Tuesday, July 2, 2013

What Makes Good News Good?

Anytime I read a lectionary text like this Sunday’s gospel lesson (Luke 10:1-11, 16-20) and see that verses are missing, I want to go and read what has been cut out to see why. Sometimes the missing verses pertain either to a following or preceding story and need to be cut out for the isolated text to make sense. Sometimes the lines that have been left out change the focus of the passage and have been omitted to shape the reading to fit with a theme for a particular Sunday. Sometimes parts of stories deemed less important are skipped over simply because the reading is too long. But, on Sundays like this one, verses are cut out for reasons I can’t (or don’t want to) understand.

            10:12 I tell you, it will be more bearable on that day for Sodom than for that town.
13 “Woe to you, Chorazin! Woe to you, Bethsaida! For if the mighty works done in you had been done in Tyre and Sidon, they would have repented long ago, sitting in sackcloth and ashes. 14 But it will be more bearable in the judgment for Tyre and Sidon than for you. 15 And you, Capernaum, will you be exalted to heaven? You shall be brought down to Hades. (Luke 10:12-15, ESV)

It seems like the lectionary scholars who pieced together the RCL wanted to avoid wagging fingers at a modern Chorazin or Bethsaida. Recently, a friend and parishioner pointed out to me that the RCL often omits the “hard verses” that the 1979 BCP Lectionary included, so I went and looked in the back of my old prayer book. This time, that’s half-right: the BCP readings call for verse 12 (“It will be more bearable…”) but leave out the rest (“Woe to you…”). Still, though, it’s worth asking why the proclamation of woe is skipped this Sunday. Is summer a bad time for congregations to hear about repentance?

Since I was reading around the gospel text for Sunday, I decided to check out the neighboring verses in Isaiah 66. Funny enough, there’s a pattern. On both sides of this rejoicing passage, we read the prophet’s condemnatory words directed toward those who refuse to hear God’s word.

            66:15 “For behold, the Lord will come in fire,
and his chariots like the whirlwind,
to render his anger in fury,
and his rebuke with flames of fire.
16 For by fire will the Lord enter into judgment,
and by his sword, with all flesh;
and those slain by the Lord shall be many. (Isaiah 66:15-16, ESV)
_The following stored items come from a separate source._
theorem pv_outer_get (n R : Nat) (hn : 0 < n) (ws : List String) :
    ∀ (buf : List Char) (j0 j' i : Nat), buf.length = n * R →
      (∀ w ∈ ws, w.toList.length < R) → (hj' : j' < ws.length) → j0 + ws.length ≤ n → i < R →
      buf[(j0 + j') + i * n]? = some ' ' →
      (ws.foldl (pvStep n) (buf, j0)).1[(j0 + j') + i * n]? = some (((ws[j']).toList[i]?).getD ' ') := by
  induction ws with
  | nil => intro _ _ j' _ _ _ hj'; simp at hj'
  | cons w ws ih =>
    intro buf j0 j' i hb hw hj' hjn hi hbk
    obtain ⟨R', rfl⟩ : ∃ R', R = R' + 1 := ⟨R - 1, by omega⟩
    rw [List.foldl_cons]
    simp only [pvStep]
    cases j' with
    | zero =>
      -- remaining words never touch column j0
      have hrest : ∀ (j'' : Nat) (hj'' : j'' < ws.length), ∀ t < (ws[j'']).toList.length,
          (j0 + 0) + i * n ≠ ((j0 + 1) + j'') + t * n := by
        intro j'' hj'' t ht
        have h1 : j0 < n := by simp at hjn; omega
        have h2 : (j0 + 1) + j'' < n := by simp at hjn; omega
        have := pv_idx_ne j0 ((j0 + 1) + j'') i t n h1 h2 (by omega)
        simpa using this
      rw [pv_outer_ne n ws _ _ _ hrest]
      have hkb : (j0 + 0) + i * n < buf.length := by
        have h1 : j0 < n := by simp at hjn; omega
        have h2 : i ≤ R' := by omega
        have h3 : i * n ≤ R' * n := Nat.mul_le_mul_right n h2
        have h4 : n * (R' + 1) = R' * n + n := by ring
        omega
      by_cases hil : i < w.toList.length
      · have := pv_inner_hit n hn w.toList buf j0 i hil (by omega)
        simp only [Nat.add_zero] at this ⊢
        rw [this, List.getElem?_eq_getElem hil]
        simp [List.getElem?_eq_getElem hil]
      · have hne : ∀ t < w.toList.length, (j0 + 0) + i * n ≠ j0 + t * n := by
          intro t ht
          have htne : t ≠ i := by omega
          intro h
          have : t * n = i * n := by omega
          exact htne (Nat.eq_of_mul_eq_mul_right hn this)
        have := pv_inner_ne n w.toList buf j0 ((j0 + 0) + i * n) hne
        simp only [Nat.add_zero] at this hbk ⊢
        rw [this, hbk]
        simp [List.getElem?_eq_none (Nat.le_of_not_lt hil)]
    | succ j'' =>
      have hj2 : j'' < ws.length := by simpa using Nat.lt_of_succ_lt_succ hj'
      have hidx : (j0 + (j'' + 1)) + i * n = ((j0 + 1) + j'') + i * n := by omega
      simp only [hidx]
      have hb1 : (w.toList.foldl (pvInner n) (buf, j0)).1.length = n * (R' + 1) := by
        rw [pv_inner_len]; exact hb
      have hbk1 : (w.toList.foldl (pvInner n) (buf, j0)).1[((j0 + 1) + j'') + i * n]? = some ' ' := by
        rw [pv_inner_ne n w.toList buf j0 _ (by
          intro t ht
          have h1 : j0 < n := by simp at hjn; omega
          have h2 : (j0 + 1) + j'' < n := by simp at hjn; omega  -- uses hj2
          have := pv_idx_ne ((j0 + 1) + j'') j0 i t n h2 h1 (by omega)
          exact this)]
        rw [← hidx]; exact hbk
      have := ih (w.toList.foldl (pvInner n) (buf, j0)).1 (j0 + 1) j'' i hb1
        (fun w' hw' => hw w' (List.mem_cons_of_mem _ hw')) (by simpa using Nat.lt_of_succ_lt_succ hj')
        (by simp at hjn ⊢; omega) hi hbk1
      rw [this]
      simp

-- getElem of a flatten of constant-length rows
theorem pv_flatten_get (n : Nat) :
    ∀ (L : List (List Char)) (i j : Nat), (∀ l ∈ L, l.length = n) → (hi : i < L.length) → j < n →
      L.flatten[i * n + j]? = (L[i])[j]? := by
  intro L
  induction L with
  | nil => intro i j _ hi; simp at hi
  | cons l L ih =>
    intro i j hl hi hj
    cases i with
    | zero =>
      have hlen : l.length = n := hl l (List.mem_cons_self ..)
      simp only [List.flatten_cons, Nat.zero_mul, Nat.zero_add]
      rw [List.getElem?_append_left (by omega)]
      simp
    | succ i =>
      have hlen : l.length = n := hl l (List.mem_cons_self ..)
      have hm : (i + 1) * n = i * n + n := Nat.succ_mul i n
      simp only [List.flatten_cons]
      rw [List.getElem?_append_right (by omega)]
      have hsub : (i + 1) * n + j - l.length = i * n + j := by omega
      rw [hsub, ih i j (fun l' hl' => hl l' (List.mem_cons_of_mem _ hl')) (by simpa using Nat.lt_of_succ_lt_succ hi) hj]
      simp

theorem pv_flat_len (R n : Nat) (words : List String) (hn : words.length = n)
    (f : Nat → String → Char) :
    ((List.range R).flatMap (fun k => words.map (f k))).length = R * n := by
  rw [List.length_flatMap]
  have : (List.range R).map (fun k => (words.map (f k)).length) = List.replicate R n := by
    rw [List.eq_replicate_iff]
    constructor
    · simp
    · intro b hb
      rcases List.mem_map.mp hb with ⟨k, _, rfl⟩
      simp [hn]
  rw [this, List.sum_replicate, smul_eq_mul]

-- B as the same index-characterised list
theorem pvB_char (words : List String) :
    create_table_alt words = String.mk
      ((List.range ((words.foldl (fun m w => if PySem.Str.len w > m then PySem.Str.len w else m) 0 + 1)).toNat).flatMap
        (fun k => words.map (fun w => (w.toList[k]?).getD ' '))) := by
  unfold create_table_alt
  simp only [← pv_maxA_eq]
  congr 1
  set n := words.length with hn
  set M := words.foldl (fun m w => if PySem.Str.len w > m then PySem.Str.len w else m) 0 with hM
  have hM0 : 0 ≤ M := pv_maxA_nonneg words
  set R := (M + 1).toNat with hR
  have hR0 : 0 < R := by omega
  have hwlen : ∀ w ∈ words, w.toList.length < R := by
    intro w hw
    have h1 : PySem.Str.len w ≤ M := pv_le_maxA words w hw
    have h2 : PySem.Str.len w = (w.toList.length : Int) := by simp [PySem.Str.len_eq]
    omega
  have hBlen : ((words.foldl (pvStep n) (List.replicate (n * R) ' ', 0)).1).length = n * R := by
    rw [pv_outer_len]; simp
  have hFlen : ((List.range R).flatMap (fun k => words.map (fun w => (w.toList[k]?).getD ' '))).length = R * n :=
    pv_flat_len R n words hn.symm _
  have hcomm : n * R = R * n := Nat.mul_comm n R
  apply List.ext_getElem?
  intro k
  by_cases hk : k < n * R
  · have hnpos : 0 < n := by
      rcases Nat.eq_zero_or_pos n with h | h
      · rw [h] at hk; simp at hk
      · exact h
    set i := k / n with hi
    set j := k % n with hj
    have hjn : j < n := Nat.mod_lt _ hnpos
    have hiR : i < R := by
      rw [hi, Nat.div_lt_iff_lt_mul hnpos]
      exact Nat.lt_of_lt_of_le hk (le_of_eq hcomm)
    have hdm : n * i + j = k := by rw [hi, hj]; exact Nat.div_add_mod k n
    have hkeq : k = (0 + j) + i * n := by
      have : i * n = n * i := Nat.mul_comm i n
      omega
    -- B side
    have hbk0 : (List.replicate (n * R) ' ' : List Char)[(0 + j) + i * n]? = some ' ' := by
      rw [List.getElem?_replicate]
      simp only [if_pos (by omega : (0 + j) + i * n < n * R)]
    have hB := pv_outer_get n R hnpos words (List.replicate (n * R) ' ') 0 j i
      (by simp) hwlen hjn (by omega) hiR hbk0
    -- F side
    have hF := pv_flatten_get n ((List.range R).map (fun k => words.map (fun w => (w.toList[k]?).getD ' ')))
      i j (by intro l hl; rcases List.mem_map.mp hl with ⟨kk, _, rfl⟩; simp [hn])
      (by simpa using hiR) hjn
    rw [← List.flatMap_def] at hF
    rw [hkeq, hB]
    have hidx2 : 0 + j + i * n = i * n + j := by omega
    rw [hidx2, hF]
    simp [List.getElem_map, List.getElem_range, List.getElem?_map, List.getElem?_eq_getElem hjn]
  · rw [List.getElem?_eq_none (by omega : ((words.foldl (pvStep n) (List.replicate (n * R) ' ', 0)).1).length ≤ k),
        List.getElem?_eq_none (by omega : ((List.range R).flatMap (fun kk => words.map (fun w => (w.toList[kk]?).getD ' '))).length ≤ k)]

-- ===== VERDICT (by name: the statement is the Claim_ definition above) =====
theorem create_table_spec : Claim_equal_create_table := by
  intro words _
  unfold Spec_create_table
  rw [pvA_char, pvB_char]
Both passages are set in the context of reward to those who hear God’s word and punishment for those who don’t. The hope expressed to those who turn to God and keep his commandments is delivered in explicit contrast to the destruction prophesied to those who don’t. Jesus makes it clear that those who refuse to hear the words of the seventy whom he sends ahead of him are in trouble—worse even than what happened to Sodom. Isaiah makes it clear that those who make unclean sacrifices will be judged and slain by the Lord himself. Part of what makes the good news good is the promise that bad things are coming to those who are bad.

Until I read the neighboring texts, I wanted to preach a happy sermon. I wanted to focus on the baby who is bounced on its mother’s knees. I wanted to talk about the joy of carrying the kingdom’s message to new towns where it is received gladly. But these accompanying verses make me wonder whether we can preach good news without at least acknowledging the bad.


Is the promise of salvation sweetened by the threat of damnation? That doesn’t sound like grace to me. That’s not something I normally would preach, but maybe I should.